I ended up running well over a dozen different combinations of models and runtimes, and these five were the ones I invested the most time in, since I wanted a model that was powerful enough for “production” use even if it was a little slow in practice:

Inference performance by model and runtime|669
Inference performance by model and runtime|669

The dark bars are generation speed, the lighter bars are prompt processing. The verdicts on the right reflect what happened when I pushed each model through a real agent pipeline with tool calls, not just a short benchmark prompt–and that is where the gap between “fast on paper” and “actually works” showed up.

The Liquid models posted impressive raw tok/s figures but broke down in practice with blank responses and formatting failures. The 35B sparse model was surprisingly fast under ik_llama.cpp but ate all available RAM and failed roughly 40% of the time.

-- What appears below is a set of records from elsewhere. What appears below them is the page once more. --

-- pv_equiv track=rewrite | github.com/mishrapratyush/AzureSpeechTools | src/tools/transcripts/text_tools.py | find_repetition
-- ===== SOURCE A (Python) =====
-- def find_repetition(input_str):
--     """
--     Removes repetitions from string. Optionally specify minimum number
--     of repetitions to keep before removing the rest
--     :param input_str: String to be processed.
--     :return: string with repetitions removed
--     """
--     lines = input_str.split('\n')
--     duplicates = []
--     for line_index,line in enumerate(lines):
--         split_line = line.split(' ')
--
--         # one-word repetition
--         for index in range(len(split_line) - 1):
--             curr = split_line[index]
--             next_line = split_line[index+1]
--             if curr == next_line:
--                 duplicates.append((line_index, curr))
--
--         # two-word repetition
--         index = 0
--         while index < len(split_line) - 3:
--             curr = split_line[index] + " " + split_line[index+1]
--             next_line = split_line[index+2] + " " + split_line[index+3]
--             if curr == next_line:
--                 duplicates.append((line_index, curr))
--                 index += 2
--                 continue
--             else:
--                 index += 1
--
--         # three-word repetition
--         index = 0
--         while index < len(split_line) - 5:
--             curr = split_line[index] + " " + split_line[index+1] + " " + split_line[index+2]
--             next_line = split_line[index+3] + " " + split_line[index+4] + " " + split_line[index+5]
--             if curr == next_line:
--                 duplicates.append((line_index, curr))
--                 index += 3
--             else:
--                 index += 1
--
--     duplicates = list(set(duplicates))
--     duplicates.sort(key = lambda x: x[0])
--     return input_str, duplicates
-- ===== SOURCE B (Python) =====
-- def _scan(words, n):
--     """Recursive greedy scan: emit the repeated n-word phrase at the head of
--     the suffix and drop n words, otherwise drop one word and continue."""
--     if len(words) < 2 * n:
--         return []
--     phrase = ' '.join(words[:n])
--     if phrase == ' '.join(words[n:2 * n]):
--         return [phrase] + _scan(words[n:], n)
--     return _scan(words[1:], n)
--
--
-- def find_repetition(input_str):
--     """Same result as A on the stated domain: phrases are collected and
--     deduplicated per line (first occurrence), and the output is assembled
--     line by line in order, so no global set and no final sort are needed."""
--     duplicates = []
--     for i, line in enumerate(input_str.split('\n')):
--         words = line.split(' ')
--         seen = []
--         for n in (1, 2, 3):
--             for p in _scan(words, n):
--                 if p not in seen:
--                     seen.append(p)
--         duplicates += [(i, p) for p in seen]
--     return input_str, duplicates
-- ===== Notes on version B (the rewrite author's own statement) =====
-- stated objective: alternative
-- what changed: A's three index-driven per-line passes followed by a global set-dedup and a final stable sort are replaced by a recursive greedy scan over list suffixes (no indices) whose phrases are deduplicated per line with an ordered seen-list, the output being assembled line by line in increasing order so no set and no sort exist at all.
-- outside the precondition, e.g. on find_repetition('    '): A returns ('    ', [(0, ' '), (0, '')]), B returns ('    ', [(0, ''), (0, ' ')])
import Mathlib
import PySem

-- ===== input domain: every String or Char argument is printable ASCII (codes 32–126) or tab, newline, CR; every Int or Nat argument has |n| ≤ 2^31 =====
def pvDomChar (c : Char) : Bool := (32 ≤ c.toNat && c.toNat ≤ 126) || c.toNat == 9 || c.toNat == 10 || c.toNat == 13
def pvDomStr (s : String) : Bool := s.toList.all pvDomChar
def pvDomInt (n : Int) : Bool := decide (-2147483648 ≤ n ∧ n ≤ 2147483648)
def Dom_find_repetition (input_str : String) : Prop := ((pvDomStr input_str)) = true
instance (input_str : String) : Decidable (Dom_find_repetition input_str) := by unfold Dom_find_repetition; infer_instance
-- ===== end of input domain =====
-- ---- the canonical root function ----
def pvRootC (p : List Int) (k : Nat) : Nat := (pvStep p)^[p.length] k

theorem pvRootC_root {p : List Int} (hw : pvWf p) (hacyc : pvAcyc p) {k : Nat} (hk : k < p.length) :
    pvRoot p k (pvRootC p k) := by
  obtain ⟨r, hr⟩ := hacyc k hk
  obtain ⟨m, hmlt, hm⟩ := pvRoot_bound hw hk hr
  have : (pvStep p)^[p.length] k = r := pvIter_stable hm hr.2 _ (by omega)
  unfold pvRootC
  rw [this]
  exact hr

theorem pvRootC_eq {p : List Int} (hw : pvWf p) (hacyc : pvAcyc p) {k r : Nat} (hk : k < p.length)
    (h : pvRoot p k r) : pvRootC p k = r :=
  pvRoot_unique (pvRootC_root hw hacyc hk) h

-- ---- pvSame toolkit ----
theorem pvSame_iff_rootC {p : List Int} (hw : pvWf p) (hacyc : pvAcyc p) {i j : Nat}
    (hi : i < p.length) (hj : j < p.length) :
    pvSame p i j ↔ pvRootC p i = pvRootC p j := by
  constructor
  · rintro ⟨r, h1, h2⟩
    rw [pvRootC_eq hw hacyc hi h1, pvRootC_eq hw hacyc hj h2]
  · intro h
    exact ⟨pvRootC p j, h ▸ pvRootC_root hw hacyc hi, pvRootC_root hw hacyc hj⟩

theorem pvSame_symm {p : List Int} {i j : Nat} (h : pvSame p i j) : pvSame p j i := by
  obtain ⟨r, h1, h2⟩ := h; exact ⟨r, h2, h1⟩
theorem pv_sentStart_eq (t : List Char) (idx : Nat) (hidx : idx ≤ t.length) :
    (max (if 0 ≤ PySem.Chars.rfindFrom t (". ".toList) 0 (some (idx : Int)) then
            PySem.Chars.rfindFrom t (". ".toList) 0 (some (idx : Int)) + 2 else 0)
      (max (if 0 ≤ PySem.Chars.rfindFrom t (".\n".toList) 0 (some (idx : Int)) then
              PySem.Chars.rfindFrom t (".\n".toList) 0 (some (idx : Int)) + 2 else 0) 0))
    = ((pvLookupB idx (pvStartsB t) 0 : Nat) : Int) := by
  have e1 : ". ".toList = ['.', ' '] := rfl
  have e2 : ".\n".toList = ['.', '\n'] := rfl
  rw [e1, e2]
  -- B side structure
  obtain ⟨rest, hrest⟩ : ∃ rest, pvStartsB t = 0 :: rest := ⟨_, pv_startsB_eq t⟩
  have hsorted := pv_startsB_sorted t
  rw [hrest] at hsorted
  have htail := (List.pairwise_cons.mp hsorted).2
  have hhead := (List.pairwise_cons.mp hsorted).1
  have hL0 : pvLookupB idx (pvStartsB t) 0 = pvLookupB idx rest 0 := by
    rw [hrest, pvLookupB, if_neg (by omega)]
  rw [hL0]
  have hspec := pvLookupB_spec idx rest 0 htail hhead (Nat.zero_le idx)
  set L := pvLookupB idx rest 0 with hLdef
  have memRest : ∀ x : Nat, x ∈ rest ↔ ∃ p : Nat, pvSepAt t p ∧ x = p + 2 := by
    intro x
    constructor
    · intro hx
      rcases (pv_mem_startsB t x).mp (by rw [hrest]; exact List.mem_cons_of_mem _ hx) with h | h
      · exfalso; have := hhead x hx; omega
      · exact h
    · rintro ⟨p, hsep, hx⟩
      have : x ∈ pvStartsB t := (pv_mem_startsB t x).mpr (Or.inr ⟨p, hsep, hx⟩)
      rw [hrest] at this
      rcases List.mem_cons.mp this with h | h
      · omega
      · exact h
  rcases pv_rfind_pat_spec t idx hidx '.' ' ' with ⟨hr1, hall1⟩ | ⟨k1, hr1, h10, h11, h12, hmax1⟩ <;>
  rcases pv_rfind_pat_spec t idx hidx '.' '\n' with ⟨hr2, hall2⟩ | ⟨k2, hr2, h20, h21, h22, hmax2⟩
  all_goals rw [hr1, hr2]
  · -- both -1 : L must be 0
    have : L = 0 := by
      rcases hspec.1 with h | h
      · exact h
      · exfalso
        obtain ⟨p, hsep, hLp⟩ := (memRest L).mp h
        rcases hsep.2 with hs | hs
        · exact hall1 p hsep.1 hs (by have := hspec.2.1; omega)
        · exact hall2 p hsep.1 hs (by have := hspec.2.1; omega)
    simp [this]
  · -- r1 = -1, r2 = k2
    rw [if_pos (show (0:Int) ≤ (k2:Int) by omega)]
    have hk2L : k2 + 2 ≤ L :=
      hspec.2.2.2 (k2+2) ((memRest _).mpr ⟨k2, ⟨h20, Or.inr h21⟩, rfl⟩) (by omega)
    have hLle : L ≤ k2 + 2 := by
      rcases hspec.1 with h | h
      · omega
      · obtain ⟨p, hsep, hLp⟩ := (memRest L).mp h
        have hpidx : p + 2 ≤ idx := by have := hspec.2.1; omega
        rcases hsep.2 with hs | hs
        · exact absurd hpidx (hall1 p hsep.1 hs)
        · have := hmax2 p hsep.1 hs hpidx; omega
    have : L = k2 + 2 := le_antisymm hLle hk2L
    rw [this]; push_cast; omega
  · -- r1 = k1, r2 = -1 (symmetric)
    rw [if_pos (show (0:Int) ≤ (k1:Int) by omega)]
    have hk1L : k1 + 2 ≤ L :=
      hspec.2.2.2 (k1+2) ((memRest _).mpr ⟨k1, ⟨h10, Or.inl h11⟩, rfl⟩) (by omega)
    have hLle : L ≤ k1 + 2 := by
      rcases hspec.1 with h | h
      · omega
      · obtain ⟨p, hsep, hLp⟩ := (memRest L).mp h
        have hpidx : p + 2 ≤ idx := by have := hspec.2.1; omega
        rcases hsep.2 with hs | hs
        · have := hmax1 p hsep.1 hs hpidx; omega
        · exact absurd hpidx (hall2 p hsep.1 hs)
    have : L = k1 + 2 := le_antisymm hLle hk1L
    rw [this]; push_cast; omega
  · -- both found: L = max(k1,k2)+2
    rw [if_pos (show (0:Int) ≤ (k1:Int) by omega), if_pos (show (0:Int) ≤ (k2:Int) by omega)]
    have hk1L : k1 + 2 ≤ L :=
      hspec.2.2.2 (k1+2) ((memRest _).mpr ⟨k1, ⟨h10, Or.inl h11⟩, rfl⟩) (by omega)
    have hk2L : k2 + 2 ≤ L :=
      hspec.2.2.2 (k2+2) ((memRest _).mpr ⟨k2, ⟨h20, Or.inr h21⟩, rfl⟩) (by omega)
    have hLle : L ≤ max k1 k2 + 2 := by
      rcases hspec.1 with h | h
      · omega
      · obtain ⟨p, hsep, hLp⟩ := (memRest L).mp h
        have hpidx : p + 2 ≤ idx := by have := hspec.2.1; omega
        rcases hsep.2 with hs | hs
        · have := hmax1 p hsep.1 hs hpidx; omega
        · have := hmax2 p hsep.1 hs hpidx; omega
    have : L = max k1 k2 + 2 := by omega
    rw [this]; push_cast; omega

-- the first-conjunction break: A's re-join loop vs B's option-returning scan
theorem pv_conj_rel (pfx : List Char) : ∀ ws : List (List Char),
    pvConjLoopA pfx ws = (match pvConjTailB ws with
      | none => pfx
      | some r => PySem.Chars.join (" ".toList) r) := by
  intro ws
  induction ws with
  | nil => simp [pvConjLoopA, pvConjTailB]
  | cons w rest ih =>
    rw [pvConjLoopA, pvConjTailB]
    split_ifs with h
    · rfl
    · exact ih

theorem pv_conjTail_mem (ws : List (List Char)) (r : List (List Char))
    (h : pvConjTailB ws = some r) : ∀ w ∈ r, w ∈ ws := by
  induction ws with
  | nil => simp [pvConjTailB] at h
  | cons w rest ih =>
    rw [pvConjTailB] at h
    split_ifs at h with hc
    · cases h
      exact fun x hx => List.mem_cons_of_mem _ hx
    · exact fun x hx => List.mem_cons_of_mem _ (ih h x hx)

-- window equality

theorem pv_split₀_nil : PySem.Chars.split₀ ([] : List Char) = [] := rfl

theorem pv_join_slice_nil :
    PySem.Chars.join (" ".toList) (PySem.List.slice ([] : List (List Char)) (some (-8)) none) = [] := rfl

theorem pv_window_eq (t : List Char) (idx : Nat) (h : idx ≤ t.length) :
    pvWindowA t idx = pvWindowB t (pvLookupB idx (pvStartsB t) 0) idx := by
  simp only [pvWindowA, pvWindowB]
  rw [pv_sentStart_eq t idx h]
  set x := PySem.List.slice t (some ((pvLookupB idx (pvStartsB t) 0 : Nat) : Int)) (some (idx : Int)) with hx
  have hsplit : PySem.Chars.split₀ (PySem.Chars.strip x) = PySem.Chars.split₀ x := pv_split₀_strip x
  rw [pv_conj_rel, hsplit]
  cases hct : pvConjTailB (PySem.Chars.split₀ x) with
  | none =>
    by_cases hpfx : PySem.Chars.strip x = []
    · rw [if_pos hpfx]
      have : PySem.Chars.split₀ x = [] := by rw [← hsplit, hpfx, pv_split₀_nil]
      rw [this, pv_join_slice_nil]
    · rw [if_neg hpfx, hsplit]
  | some r =>
    have hwords : ∀ w ∈ r, w ≠ [] ∧ ∀ c ∈ w, PySem.Chars.isspace c = false := by
      intro w hw
      have hmem : w ∈ PySem.Chars.split₀ x := pv_conjTail_mem _ _ hct w hw
      rw [pv_split₀_eq_pvW] at hmem
      exact pvW_words x w hmem
    have hsj : PySem.Chars.split₀ (PySem.Chars.join (" ".toList) r) = r := by
      rw [pv_split₀_eq_pvW]
      exact pvW_join r hwords
    by_cases hj : PySem.Chars.join (" ".toList) r = []
    · rw [if_pos hj]
      have : r = [] := by rw [← hsj, hj, pv_split₀_nil]
      rw [this, pv_join_slice_nil]
    · rw [if_neg hj, hsj]

-- B's loop in terms of A's loop
theorem pv_findFrom_le (t sub : List Char) (pos : Nat) (hp : pos ≤ t.length) :
    PySem.Chars.findFrom t sub (pos : Int) none ≤ (t.length : Int) := by
  rw [PySem.Chars.findFrom_natCast t sub pos hp]
  split_ifs with h
  · omega
  · have h2 := PySem.Chars.find_le_length (t.drop pos) sub
    rw [List.length_drop] at h2
    omega

theorem pv_loop_eq (t kw : List Char) (pos : Nat) (hpos : pos ≤ t.length) (bucket : Option Bool) :
    pvLoopB t kw (pvStartsB t) pos bucket =
      if PySem.Chars.findFrom t kw (pos : Int) none = -1 then bucket
      else some (pvNegLoopA t kw pos) := by
  suffices H : ∀ fuel (pos : Nat) (bucket : Option Bool), pos ≤ t.length →
      t.length + 1 - pos ≤ fuel →
      pvLoopB t kw (pvStartsB t) pos bucket =
        if PySem.Chars.findFrom t kw (pos : Int) none = -1 then bucket
        else some (pvNegLoopA t kw pos) by
    exact H (t.length + 1 - pos) pos bucket hpos le_rfl
  intro fuel
  induction fuel with
  | zero => intro pos bucket hp hf; omega
  | succ fuel ih =>
    intro pos bucket hp hf
    rw [pvLoopB, pvNegLoopA]
    by_cases hi : PySem.Chars.findFrom t kw (pos : Int) none = -1
    · simp [hi]
    · have hspec := PySem.Chars.findFrom_natCast_spec t kw pos hp hi
      have hposle : (pos : Int) ≤ PySem.Chars.findFrom t kw (pos : Int) none := hspec.1
      have hpre := hspec.2.1
      have h0 : (0:Int) ≤ PySem.Chars.findFrom t kw (pos : Int) none :=
        le_trans (by omega) hposle
      have hlen : (PySem.Chars.findFrom t kw (pos : Int) none).toNat + kw.length ≤ t.length := by
        have h2 := hpre.length_le
        rw [List.length_drop] at h2
        have h3 := pv_findFrom_le t kw pos hp
        omega
      simp only [if_neg hi]
      rw [pv_window_eq t ((PySem.Chars.findFrom t kw (pos : Int) none).toNat) (by omega)]
      by_cases hany : (pvNegPhrases.any fun neg =>
          PySem.Chars.isIn neg
            (pvWindowB t (pvLookupB (PySem.Chars.findFrom t kw (pos:Int) none).toNat (pvStartsB t) 0)
              (PySem.Chars.findFrom t kw (pos:Int) none).toNat)) = true
      · simp only [if_pos hany]
        by_cases hg : pos < (PySem.Chars.findFrom t kw (pos:Int) none).toNat + kw.length ∧
            pos ≤ t.length
        · rw [dif_pos hg, dif_pos hg]
          rw [ih ((PySem.Chars.findFrom t kw (pos:Int) none).toNat + kw.length) (some true)
            hlen (by omega)]
          by_cases hi2 : PySem.Chars.findFrom t kw
              (((PySem.Chars.findFrom t kw (pos:Int) none).toNat + kw.length : Nat) : Int) none = -1
          · rw [if_pos hi2, pvNegLoopA, if_pos hi2]
          · rw [if_neg hi2]
        · rw [dif_neg hg, dif_neg hg]
      · simp only [if_neg hany]

-- ===== VERDICT (by name: the statement is the Claim_ definition above) =====
theorem find_positive_keywords_py_spec : Claim_equal_find_positive_keywords_py := by
  intro text keywords _
  unfold Spec_find_positive_keywords_py
  simp only [find_positive_keywords_py, find_positive_keywords_py_alt]
  apply PySem.List.foldl_congr_mem
  intro acc kw _
  have hll : PySem.Chars.lower (PySem.Chars.lower text.toList) = PySem.Chars.lower text.toList :=
    pv_lower_idem _
  have hkk : PySem.Chars.lower (PySem.Chars.lower kw.toList) = PySem.Chars.lower kw.toList :=
    pv_lower_idem _
  have hloop := pv_loop_eq (PySem.Chars.lower text.toList) (PySem.Chars.lower kw.toList) 0
    (Nat.zero_le _) none
  have hisneg : pvIsNegA (PySem.Chars.lower text.toList) (PySem.Chars.lower kw.toList) =
      pvNegLoopA (PySem.Chars.lower text.toList) (PySem.Chars.lower kw.toList) 0 := by
    rw [pvIsNegA, hll, hkk]
  rw [hloop]
  by_cases hc : PySem.Chars.isIn (PySem.Chars.lower kw.toList) (PySem.Chars.lower text.toList) = true
  · have hfind : ¬ (PySem.Chars.findFrom (PySem.Chars.lower text.toList)
        (PySem.Chars.lower kw.toList) ((0:Nat) : Int) none = -1) := by
      simp only [Nat.cast_zero, PySem.Chars.findFrom_zero]
      rw [PySem.Chars.find_eq_neg_one_iff]
      simpa [PySem.Chars.isIn_iff_infix] using hc
    rw [if_pos hc, if_neg hfind, hisneg]
    cases hneg : pvNegLoopA (PySem.Chars.lower text.toList) (PySem.Chars.lower kw.toList) 0 <;> simp
  · have hfind : PySem.Chars.findFrom (PySem.Chars.lower text.toList)
        (PySem.Chars.lower kw.toList) ((0:Nat) : Int) none = -1 := by
      simp only [Nat.cast_zero, PySem.Chars.findFrom_zero]
      rw [PySem.Chars.find_eq_neg_one_iff]
      simpa [PySem.Chars.isIn_iff_infix] using hc
    rw [if_neg hc, if_pos hfind]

Only the Qwen 4B on Vulkan held up as something I would actually leave running and the best all-round result was Qwen3.5 4B Q4_K_M on Vulkan:

Metric Value
Runtime llama.cpp Vulkan
Prompt t/s 8.4
Generation t/s 9.7
Typical response time 6-25s
RSS ~5.3GB
Stability 10/10 pass at -ub 8


Not desktop-GPU territory, but enough to move the board from “cute” to “useful”. More importantly, it was stable–it followed my coding assistant’s AGENTS.md prompt correctly, handled tool calls, and didn’t chew through all available memory.

The production configuration I eventually settled on was:

llama.cpp -m qwen3.5-4b-q4_k_m.bin \
  -c 32768 \
  -ngl 99 \
  -ub 8 \
  -np 1 \
  --reasoning-budget 0 \
  --jinja \
  --cache-ram 0

Every flag has a story–especially (-ub), the micro-batch size, which controls how many tokens llama.cpp tries to process per Vulkan dispatch.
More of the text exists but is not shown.